[Saved data entries]
-- pv_equiv track=rewrite | github.com/GuanZihan/Discrete-Optimization | Assignment/coloring/solver.py | swap_color
-- ===== SOURCE A (Python) =====
-- def swap_color(new_solution, violations, vio_edge, tabu_list, k, edges):
--     cur = new_solution
--     min_vio_edge = []
--     ret = []
--     min_vio = 999
--     for i in vio_edge:
--         for j in range(k):
--             cur[i[0]] = j
--             violations, vio_edge = evaluate(cur, edges)
--             if violations < min_vio:
--                 min_vio = violations
--                 ret = cur
--                 min_vio_edge = vio_edge
--     return ret, min_vio, min_vio_edge
--
-- def evaluate(solution, edges):
--     violation = 0
--     vio_edge = []
--     for edge in edges:
--         if solution[edge[0]] == solution[edge[1]]:
--             violation += 1
--             vio_edge.append(edge)
--     return violation, vio_edge
-- ===== SOURCE B (Python) =====
-- def swap_color(new_solution, violations, vio_edge, tabu_list, k, edges):
--     arr = new_solution
--     best, min_vio, best_edges = [], 999, []
--     prev = None
--     for v, j in ((i[0], j) for i in vio_edge for j in range(k)):
--         if v != prev:
--             prev = v
--             incident = [e for e in edges if e[0] == v or e[1] == v]
--             rest = sum(1 for a, b in edges
--                        if a != v and b != v and arr[a] == arr[b])
--         arr[v] = j
--         cnt = rest + sum(1 for a, b in incident
--                          if (j if a == v else arr[a]) == (j if b == v else arr[b]))
--         if cnt < min_vio:
--             min_vio = cnt
--             best = arr
--             best_edges = [e for e in edges if arr[e[0]] == arr[e[1]]]
--     return best, min_vio, best_edges
-- ===== Notes on version B (the rewrite author's own statement) =====
-- stated objective: faster
-- what changed: Instead of re-running a full evaluate() over all edges for every candidate colour of every flagged vertex, B iterates one flat stream of (vertex, colour) candidates, splits the edges once per vertex run (cached via 'prev') into edges incident to that vertex plus a violation count of the rest, scores each colour over only the incident edges, and rebuilds the violated-edge list only on improvement; …
-- outside the precondition, e.g. on swap_color([1, 1], 0, [(-1, 0)], [], 1, [(0, 1)]): A returns ([1, 0], 0, []), B returns ([1, 0], 1, [])
import Mathlib
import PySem

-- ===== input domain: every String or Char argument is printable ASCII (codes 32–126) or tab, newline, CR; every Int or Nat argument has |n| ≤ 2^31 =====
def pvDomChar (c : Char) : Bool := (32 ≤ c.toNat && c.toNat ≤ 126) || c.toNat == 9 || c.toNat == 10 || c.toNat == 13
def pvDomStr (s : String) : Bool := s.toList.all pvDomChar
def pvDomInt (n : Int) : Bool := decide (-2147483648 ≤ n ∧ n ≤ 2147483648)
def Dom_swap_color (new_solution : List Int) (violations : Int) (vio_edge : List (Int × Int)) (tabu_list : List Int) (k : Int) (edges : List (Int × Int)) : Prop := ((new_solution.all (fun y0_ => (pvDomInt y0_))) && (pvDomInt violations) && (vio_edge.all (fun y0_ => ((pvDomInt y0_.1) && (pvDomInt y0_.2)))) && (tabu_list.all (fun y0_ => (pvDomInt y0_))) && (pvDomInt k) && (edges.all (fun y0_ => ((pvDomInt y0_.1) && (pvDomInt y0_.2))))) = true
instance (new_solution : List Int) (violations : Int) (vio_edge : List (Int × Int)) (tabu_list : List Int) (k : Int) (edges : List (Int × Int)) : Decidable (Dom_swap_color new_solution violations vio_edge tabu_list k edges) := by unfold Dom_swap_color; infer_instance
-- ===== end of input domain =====

-- B scores each candidate colour over only the edges incident to the recolored vertex,
-- splitting the edge list once per vertex run (objective: faster). Both Pythons perform
-- the same in-place writes to new_solution; the equivalence proved here is about the
-- return value.

-- ===== PORT A =====
-- Python helper 'evaluate(solution, edges)'; indexing by the total pyGetD: out-of-range
-- (IndexError) inputs are excluded by Pre_swap_color.
def pvEvaluate (solution : List Int) (edges : List (Int × Int)) : Int × List (Int × Int) :=
  edges.foldl
    (fun st edge =>
      if PySem.List.pyGetD solution edge.1 0 = PySem.List.pyGetD solution edge.2 0 then
        (st.1 + 1, st.2 ++ [edge])
      else st)
    (0, [])

-- body of A's inner 'for j in range(k)' loop; state = (cur, min_vio, min_vio_edge, found)
-- Python's 'ret = cur' aliases the list that keeps being mutated, so at return time ret is
-- the FINAL cur whenever any improvement happened: modeled by the Bool 'found' flag.
def pvInnerA (i : Int × Int) (edges : List (Int × Int))
    (st : List Int × Int × List (Int × Int) × Bool) (j : Int) :
    List Int × Int × List (Int × Int) × Bool :=
  let cur := PySem.List.pySetD st.1 i.1 j
  let ev := pvEvaluate cur edges
  if ev.1 < st.2.1 then (cur, ev.1, ev.2, true)
  else (cur, st.2.1, st.2.2.1, st.2.2.2)

def swap_color (new_solution : List Int) (violations : Int) (vio_edge : List (Int × Int)) (tabu_list : List Int) (k : Int) (edges : List (Int × Int)) : List Int × Int × (List (Int × Int)) :=
  let st := vio_edge.foldl
    (fun st i => (PySem.List.pyRange 0 k 1).foldl (pvInnerA i edges) st)
    (new_solution, 999, ([] : List (Int × Int)), false)
  (if st.2.2.2 then st.1 else [], st.2.1, st.2.2.1)

-- ===== PORT B =====
-- '[e for e in edges if e[0] == v or e[1] == v]'
def pvIncident (v : Int) (edges : List (Int × Int)) : List (Int × Int) :=
  edges.filter (fun e => decide (e.1 = v ∨ e.2 = v))

-- 'sum(1 for a, b in edges if a != v and b != v and arr[a] == arr[b])'
def pvRest (arr : List Int) (v : Int) (edges : List (Int × Int)) : Int :=
  (edges.countP (fun ab =>
    !(decide (ab.1 = v)) && !(decide (ab.2 = v)) &&
      decide (PySem.List.pyGetD arr ab.1 0 = PySem.List.pyGetD arr ab.2 0)) : Int)

-- '(j if a == v else arr[a]) == (j if b == v else arr[b])'
def pvPred (arr : List Int) (v j : Int) (ab : Int × Int) : Bool :=
  decide ((if ab.1 = v then j else PySem.List.pyGetD arr ab.1 0)
        = (if ab.2 = v then j else PySem.List.pyGetD arr ab.2 0))

-- '[e for e in edges if arr[e[0]] == arr[e[1]]]'
def pvBestEdges (arr : List Int) (edges : List (Int × Int)) : List (Int × Int) :=
  edges.filter (fun e => decide (PySem.List.pyGetD arr e.1 0 = PySem.List.pyGetD arr e.2 0))

-- B's loop state: arr/min_vio/best_edges, the found flag modeling 'best = arr' aliasing
-- (as in port A), and the prev-vertex cache (prev, rest, incident)
structure PvStB where
  arr : List Int
  minv : Int
  be : List (Int × Int)
  found : Bool
  prev : Option Int
  rest : Int
  inc : List (Int × Int)
deriving Repr, DecidableEq

-- body of B's loop over the flat (v, j) candidate stream
def pvStepB (edges : List (Int × Int)) (st : PvStB) (c : Int × Int) : PvStB :=
  let v := c.1
  let j := c.2
  let cache :=
    if st.prev = some v then (st.prev, st.rest, st.inc)
    else (some v, pvRest st.arr v edges, pvIncident v edges)
  let arr := PySem.List.pySetD st.arr v j
  let cnt := cache.2.1 + ((cache.2.2.countP (pvPred arr v j)) : Int)
  if cnt < st.minv then ⟨arr, cnt, pvBestEdges arr edges, true, cache.1, cache.2.1, cache.2.2⟩
  else ⟨arr, st.minv, st.be, st.found, cache.1, cache.2.1, cache.2.2⟩

def swap_color_alt (new_solution : List Int) (violations : Int) (vio_edge : List (Int × Int)) (tabu_list : List Int) (k : Int) (edges : List (Int × Int)) : List Int × Int × (List (Int × Int)) :=
  let cands := vio_edge.flatMap (fun i => (PySem.List.pyRange 0 k 1).map (fun j => (i.1, j)))
  let st := cands.foldl (pvStepB edges) ⟨new_solution, 999, [], false, none, 0, []⟩
  (if st.found then st.arr else [], st.minv, st.be)

-- ===== PRECONDITION & SPEC =====
-- Pre_ admits empty vio_edge and k ≤ 0 (neither program touches the edges) and otherwise
-- restricts vertex indices to the canonical range 0..len-1: out-of-range indices make A
-- raise IndexError when k ≥ 1, and negative in-range indices reach a value in A only
-- through Python's accidental negative-index wraparound, an aliasing no colouring input
-- uses, while B compares vertex labels literally.
def Pre_swap_color (new_solution : List Int) (violations : Int) (vio_edge : List (Int × Int)) (tabu_list : List Int) (k : Int) (edges : List (Int × Int)) : Prop :=
  vio_edge = [] ∨ k ≤ 0 ∨
    ((∀ i ∈ vio_edge, 0 ≤ i.1 ∧ i.1 < (new_solution.length : Int)) ∧
     (∀ e ∈ edges, (0 ≤ e.1 ∧ e.1 < (new_solution.length : Int)) ∧
                   (0 ≤ e.2 ∧ e.2 < (new_solution.length : Int))))
instance (new_solution : List Int) (violations : Int) (vio_edge : List (Int × Int)) (tabu_list : List Int) (k : Int) (edges : List (Int × Int)) : Decidable (Pre_swap_color new_solution violations vio_edge tabu_list k edges) := by unfold Pre_swap_color; infer_instance

def pvWitness_swap_color : List Int × Int × (List (Int × Int)) × List Int × Int × (List (Int × Int)) :=
  ([0, 0, 1], 0, [(0, 1)], [], 2, [(0, 1), (1, 2)])

def Spec_swap_color (new_solution : List Int) (violations : Int) (vio_edge : List (Int × Int)) (tabu_list : List Int) (k : Int) (edges : List (Int × Int)) (out : List Int × Int × (List (Int × Int))) : Prop := out = swap_color_alt new_solution violations vio_edge tabu_list k edges
instance (new_solution : List Int) (violations : Int) (vio_edge : List (Int × Int)) (tabu_list : List Int) (k : Int) (edges : List (Int × Int)) (out : List Int × Int × (List (Int × Int))) : Decidable (Spec_swap_color new_solution violations vio_edge tabu_list k edges out) := by unfold Spec_swap_color; infer_instance

-- ===== CLAIM (what is proved, stated in full; the proofs are below) =====
def Claim_equal_swap_color : Prop := ∀ (new_solution : List Int) (violations : Int) (vio_edge : List (Int × Int)) (tabu_list : List Int) (k : Int) (edges : List (Int × Int)), Dom_swap_color new_solution violations vio_edge tabu_list k edges → Pre_swap_color new_solution violations vio_edge tabu_list k edges → Spec_swap_color new_solution violations vio_edge tabu_list k edges (swap_color new_solution violations vio_edge tabu_list k edges)

-- ===== LEMMAS AND PROOFS =====

theorem pv_witness_ok : Dom_swap_color (pvWitness_swap_color.1) (pvWitness_swap_color.2.1) (pvWitness_swap_color.2.2.1) (pvWitness_swap_color.2.2.2.1) (pvWitness_swap_color.2.2.2.2.1) (pvWitness_swap_color.2.2.2.2.2) ∧ Pre_swap_color (pvWitness_swap_color.1) (pvWitness_swap_color.2.1) (pvWitness_swap_color.2.2.1) (pvWitness_swap_color.2.2.2.1) (pvWitness_swap_color.2.2.2.2.1) (pvWitness_swap_color.2.2.2.2.2) := by
  constructor <;> decide

-- the edge-violation predicate both sides compute
def pvP (sol : List Int) (e : Int × Int) : Bool :=
  decide (PySem.List.pyGetD sol e.1 0 = PySem.List.pyGetD sol e.2 0)

-- A's view of B's state
def pvProj (st : PvStB) : List Int × Int × List (Int × Int) × Bool :=
  (st.arr, st.minv, st.be, st.found)

-- the cross-group cache invariant: whatever is cached is the split for that vertex
-- against the current array
def pvCacheOK (edges : List (Int × Int)) (st : PvStB) : Prop :=
  ∀ p, st.prev = some p → st.rest = pvRest st.arr p edges ∧ st.inc = pvIncident p edges

theorem pv_foldl_const {α β : Type} (l : List α) (s : β) :
    l.foldl (fun s _ => s) s = s := by
  induction l generalizing s with
  | nil => rfl
  | cons x xs ih => simpa using ih s

theorem pv_foldl_flatMap {α β γ : Type} (g : α → List β) (f : γ → β → γ) :
    ∀ (l : List α) (s : γ),
      (l.flatMap g).foldl f s = l.foldl (fun s a => (g a).foldl f s) s := by
  intro l
  induction l with
  | nil => intro s; rfl
  | cons a l ih =>
    intro s
    simp only [List.flatMap_cons, List.foldl_append, List.foldl_cons, ih]

theorem pvEvaluate_fold (sol : List Int) (edges : List (Int × Int)) (c : Int)
    (acc : List (Int × Int)) :
    edges.foldl
      (fun st edge =>
        if PySem.List.pyGetD sol edge.1 0 = PySem.List.pyGetD sol edge.2 0 then
          (st.1 + 1, st.2 ++ [edge])
        else st)
      (c, acc)
      = (c + (edges.countP (pvP sol) : Int), acc ++ edges.filter (pvP sol)) := by
  induction edges generalizing c acc with
  | nil => simp
  | cons e es ih =>
    by_cases h : PySem.List.pyGetD sol e.1 0 = PySem.List.pyGetD sol e.2 0
    · simp only [List.foldl_cons, if_pos h, ih, List.countP_cons, List.filter_cons, pvP,
        decide_eq_true_eq, if_pos h]
      refine Prod.ext ?_ ?_ <;> simp <;> omega
    · simp only [List.foldl_cons, if_neg h, ih, List.countP_cons, List.filter_cons, pvP,
        decide_eq_true_eq, if_neg h]
      simp

theorem pvEvaluate_spec (sol : List Int) (edges : List (Int × Int)) :
    pvEvaluate sol edges = ((edges.countP (pvP sol) : Int), edges.filter (pvP sol)) := by
  simpa using pvEvaluate_fold sol edges 0 []

theorem pvGetD_set_self (sol : List Int) {v : Int} (j : Int)
    (h0 : 0 ≤ v) (h1 : v < (sol.length : Int)) :
    PySem.List.pyGetD (PySem.List.pySetD sol v j) v 0 = j := by
  rw [PySem.List.pySetD_of_nonneg _ _ h0,
    PySem.List.pyGetD_eq_getElem _ _ h0 (by simp; omega)]
  exact List.getElem_set_self _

* [What needs to be done]: Would you retype exactly the lines above, from the line with "-- ===== PRECONDITION" to the line with "-- restricts vertex", with both end lines kept and nothing more?

* [Solution to the exercise]:
-- ===== PRECONDITION & SPEC =====
-- Pre_ admits empty vio_edge and k ≤ 0 (neither program touches the edges) and otherwise
-- restricts vertex indices to the canonical range 0..len-1: out-of-range indices make A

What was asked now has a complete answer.